Minister of Education
- In office 1999–2004
- President: Yahya Jammeh
- Preceded by: Satang Jow

Personal details
- Born: 1956 (age 69–70)
- Alma mater: Bayero University Kano (BA); Vanderbilt University (MSc); ;
- Occupation: Politician; civil servant;

= Ann Therese Ndong-Jatta =

Gambian politician and civil servant

Ann Therese Ndong-Jatta (born 1956) is a Gambian politician and civil servant. Originally working as a Catholic school principal and a civil servant, she served as minister of education from 1999 to 2004, when she left to serve as an official for UNESCO.

==Biography==
Ann Therese Ndong-Jatta was born in 1956 and attended St. Joseph's High School in Banjul. She got a BA (Honours) in Education, English and History from Bayero University Kano and a MSc in Educational Leadership at Vanderbilt University, the latter under an Africa–America Institute scholarship. She was also a postgraduate certificate student at Harvard University.

Back in the Gambia, Ndong-Jatta held several positions in education, including principal for a Catholic vocational secondary school. She worked in many civil service positions in the Gambian government, including as chief education officer, and director of secondary and tertiary education. In 1999, she became minister of education in the cabinet of Yahya Jammeh, succeeding Satang Jow afterh e stepped down due to health concerns. As minister, she oversaw the creation of another university and specialized in girls' education.

In 2004, Ndong-Jatta stepped down as minister to join UNESCO as Director for Primary Education. In 2008, she became Director of the Office for Education in Africa.
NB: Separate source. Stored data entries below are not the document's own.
-- ---------- stability of the reverse sort on key classes ----------
theorem insertBy_filter_class (k : Int) (x : List Int) : ∀ (acc : List (List Int)),
    acc.Pairwise (fun a b => pvK b ≤ pvK a) →
    (PySem.List.insertBy (fun a b => decide (pvK b < pvK a)) x acc).filter (fun y => pvK y == k)
    = if pvK x = k then acc.filter (fun y => pvK y == k) ++ [x] else acc.filter (fun y => pvK y == k) := by
  intro acc
  induction acc with
  | nil =>
      intro _
      by_cases hx : pvK x = k
      · rw [if_pos hx]; simp [PySem.List.insertBy, hx]
      · rw [if_neg hx]; simp [PySem.List.insertBy, hx]
  | cons y acc ih =>
      intro hpw
      have hy : ∀ z ∈ acc, pvK z ≤ pvK y := (List.pairwise_cons.1 hpw).1
      have htl : acc.Pairwise (fun a b => pvK b ≤ pvK a) := (List.pairwise_cons.1 hpw).2
      show (if decide (pvK y < pvK x) = true then x :: y :: acc
            else y :: PySem.List.insertBy (fun a b => decide (pvK b < pvK a)) x acc).filter
              (fun y => pvK y == k) = _
      by_cases hlt : pvK y < pvK x
      · rw [if_pos (by simpa using hlt)]
        by_cases hx : pvK x = k
        · rw [if_pos hx]
          have hempty : (y :: acc).filter (fun z => pvK z == k) = [] := by
            rw [List.filter_eq_nil_iff]
            intro z hz
            simp only [beq_iff_eq]
            rcases List.mem_cons.1 hz with rfl | hz'
            · intro h
              rw [h, hx] at hlt
              exact lt_irrefl k hlt
            · intro h
              have h1 := hy z hz'
              rw [h] at h1
              have h2 := lt_of_le_of_lt h1 hlt
              rw [hx] at h2
              exact lt_irrefl k h2
          rw [List.filter_cons, if_pos (by simp [hx]), hempty]
          rfl
        · rw [if_neg hx]
          rw [List.filter_cons, if_neg (by simp [hx])]
      · rw [if_neg (by simpa using hlt)]
        rw [List.filter_cons, List.filter_cons]
        rw [ih htl]
        by_cases hx : pvK x = k
        · rw [if_pos hx, if_pos hx]
          cases hyk : (pvK y == k) <;> simp
        · rw [if_neg hx, if_neg hx]

theorem sorted_rev_filter_class (k : Int) (xs : List (List Int)) :
    (PySem.List.sorted xs pvK true).filter (fun y => pvK y == k) = xs.filter (fun y => pvK y == k) := by
  induction xs using List.reverseRecOn with
  | nil => rfl
  | append_singleton xs x ih =>
      rw [PySem.List.sorted_rev_eq_foldl_insertBy, List.foldl_append, List.foldl_cons, List.foldl_nil]
      rw [← PySem.List.sorted_rev_eq_foldl_insertBy]
      rw [insertBy_filter_class k x (PySem.List.sorted xs pvK true) (PySem.List.sorted_pairwise_rev xs pvK)]
      rw [List.filter_append]
      by_cases hx : pvK x = k
      · rw [if_pos hx, ih]
        congr 1
        simp [hx]
      · rw [if_neg hx, ih]
        have : [x].filter (fun y => pvK y == k) = [] := by simp [hx]
        rw [this, List.append_nil]

-- ---------- final assembly ----------
theorem rec0_congr_perm (l l' : List (List Int)) (h : l.Perm l') : rec0 l = rec0 l' := by
  funext x
  unfold rec0
  congr 1
  exact List.Perm.sum_eq ((h.filter _).map _)

theorem reps_perm_of_sorted (res : List (List Int)) :
    (reps (PySem.List.sorted res pvK true)).Perm (reps res) := by
  have hnodup : ∀ (l : List (List Int)), (reps l).Nodup := by
    intro l
    exact (reps_keys_pairwise l).imp (fun h => fun he => h (he ▸ rfl))
  apply List.perm_of_nodup_nodup_toFinset_eq (hnodup _) (hnodup _)
  apply Finset.ext
  intro x
  simp only [List.mem_toFinset]
  rw [reps_mem_iff, reps_mem_iff, sorted_rev_filter_class]

theorem gA_eq_sorted_gB (res : List (List Int)) :
    PySem.List.sorted (((reps res).map (rec0 res)).filter (fun x => pvV x != 0)) pvK true
    = ((reps (PySem.List.sorted res pvK true)).map (rec0 (PySem.List.sorted res pvK true))).filter
        (fun x => pvV x != 0) := by
  apply PySem.List.sorted_rev_eq_of_perm_of_pairwise_gt
  · -- the two group lists are permutations of each other
    rw [rec0_congr_perm (PySem.List.sorted res pvK true) res (PySem.List.sorted_perm res pvK true)]
    exact ((reps_perm_of_sorted res).map _).filter _
  · -- the groups from the sorted list are strictly key-descending
    apply List.Pairwise.filter
    rw [List.pairwise_map]
    have h1 : (reps (PySem.List.sorted res pvK true)).Pairwise (fun a b => pvK b ≤ pvK a) :=
      List.Pairwise.sublist (reps_sublist _) (PySem.List.sorted_pairwise_rev res pvK)
    have h2 := reps_keys_pairwise (PySem.List.sorted res pvK true)
    have h3 := h1.and h2
    apply h3.imp
    intro a b hab
    unfold rec0
    rw [pvK_pvS, pvK_pvS]
    exact lt_of_le_of_ne hab.1 (fun he => hab.2 he.symm)

theorem pyKey_eq : (fun x : List Int => PySem.List.pyGetD x 0 0) = pvK :=
  funext (fun x => by simp [pvK, PySem.List.pyGetD_ofNat'])

theorem pyVal_eq : (fun x : List Int => PySem.List.pyGetD x 1 0) = pvV :=
  funext (fun x => by simp [pvV, PySem.List.pyGetD_ofNat'])

theorem pyPred_eq : (fun x : List Int => PySem.List.pyGetD x 1 0 != 0) = (fun x => pvV x != 0) :=
  funext (fun x => by simp [pvV, PySem.List.pyGetD_ofNat'])

theorem rank_result_eq (res : List (List Int)) :
    rank_result res = PySem.List.sorted ((combineN (PySem.List.sorted res pvK true).length
      (PySem.List.sorted res pvK true)).filter (fun x => pvV x != 0)) pvV true := by
  unfold rank_result
  simp only [pyKey_eq, pyVal_eq, pyPred_eq]
  rw [portA_combine]

theorem rank_result_alt_eq (res : List (List Int)) (hpre : ∀ y ∈ res, 2 ≤ y.length) :
    rank_result_alt res = PySem.List.sorted (PySem.List.sorted
      (((reps res).map (rec0 res)).filter (fun x => pvV x != 0)) pvK true) pvV true := by
  unfold rank_result_alt
  simp only [pyKey_eq, pyVal_eq, pyPred_eq]
  have hstep : (fun (d : PySem.Dict Int (List Int)) (x : List Int) =>
      match d.get? (PySem.List.pyGetD x 0 0) with
      | none => d.insert (PySem.List.pyGetD x 0 0) x
      | some g => d.insert (PySem.List.pyGetD x 0 0)
          (g.set 1 (PySem.List.pyGetD g 1 0 + PySem.List.pyGetD x 1 0)))
      = (fun (d : PySem.Dict Int (List Int)) x =>
      match d.get? (pvK x) with
      | none => d.insert (pvK x) x
      | some g => d.insert (pvK x) (pvS g (pvV g + pvV x))) := by
    funext d x
    simp [pvK, pvV, pvS, PySem.List.pyGetD_ofNat']
  rw [hstep]
  have hvals : (res.foldl (fun (d : PySem.Dict Int (List Int)) x =>
      match d.get? (pvK x) with
      | none => d.insert (pvK x) x
      | some g => d.insert (pvK x) (pvS g (pvV g + pvV x))) PySem.Dict.empty).values
      = (reps res).map (rec0 res) := by
    unfold PySem.Dict.values
    rw [dict_invariant res hpre, List.map_map]
    rfl
  rw [hvals]

theorem rank_result_spec : Claim_equal_rank_result := by
  intro res _ hpre
  show rank_result res = rank_result_alt res
  rw [rank_result_eq, rank_result_alt_eq res hpre]
  rw [combineN_eq_spec (PySem.List.sorted res pvK true)]
  have hmem : ∀ y ∈ PySem.List.sorted res pvK true, 2 ≤ y.length := by
    intro y hy
    exact hpre y ((PySem.List.mem_sorted res pvK true y).1 hy)
  rw [step2 _ hmem]
  rw [← gA_eq_sorted_gB res]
In August 2011, she met with vice president Isatou Njie-Saidy in her capacity as a UNESCO official, discussing tpoics like cultural heritage, climate change, and women's issues. On 1 October 2016, she was appointed Director of UNESCO's Regional Office for East Africa in Nairobi, Kenya. She left UNESCO on 30 June 2021.

Alongside Juka Fatou Jabang and Matilda Johnson, she co-wrote the 2005 poetry anthology The Repeal, which Hassoum Ceesay described as the most important Gambian feminist publication since Augusta Jawara's Rebellion (1968).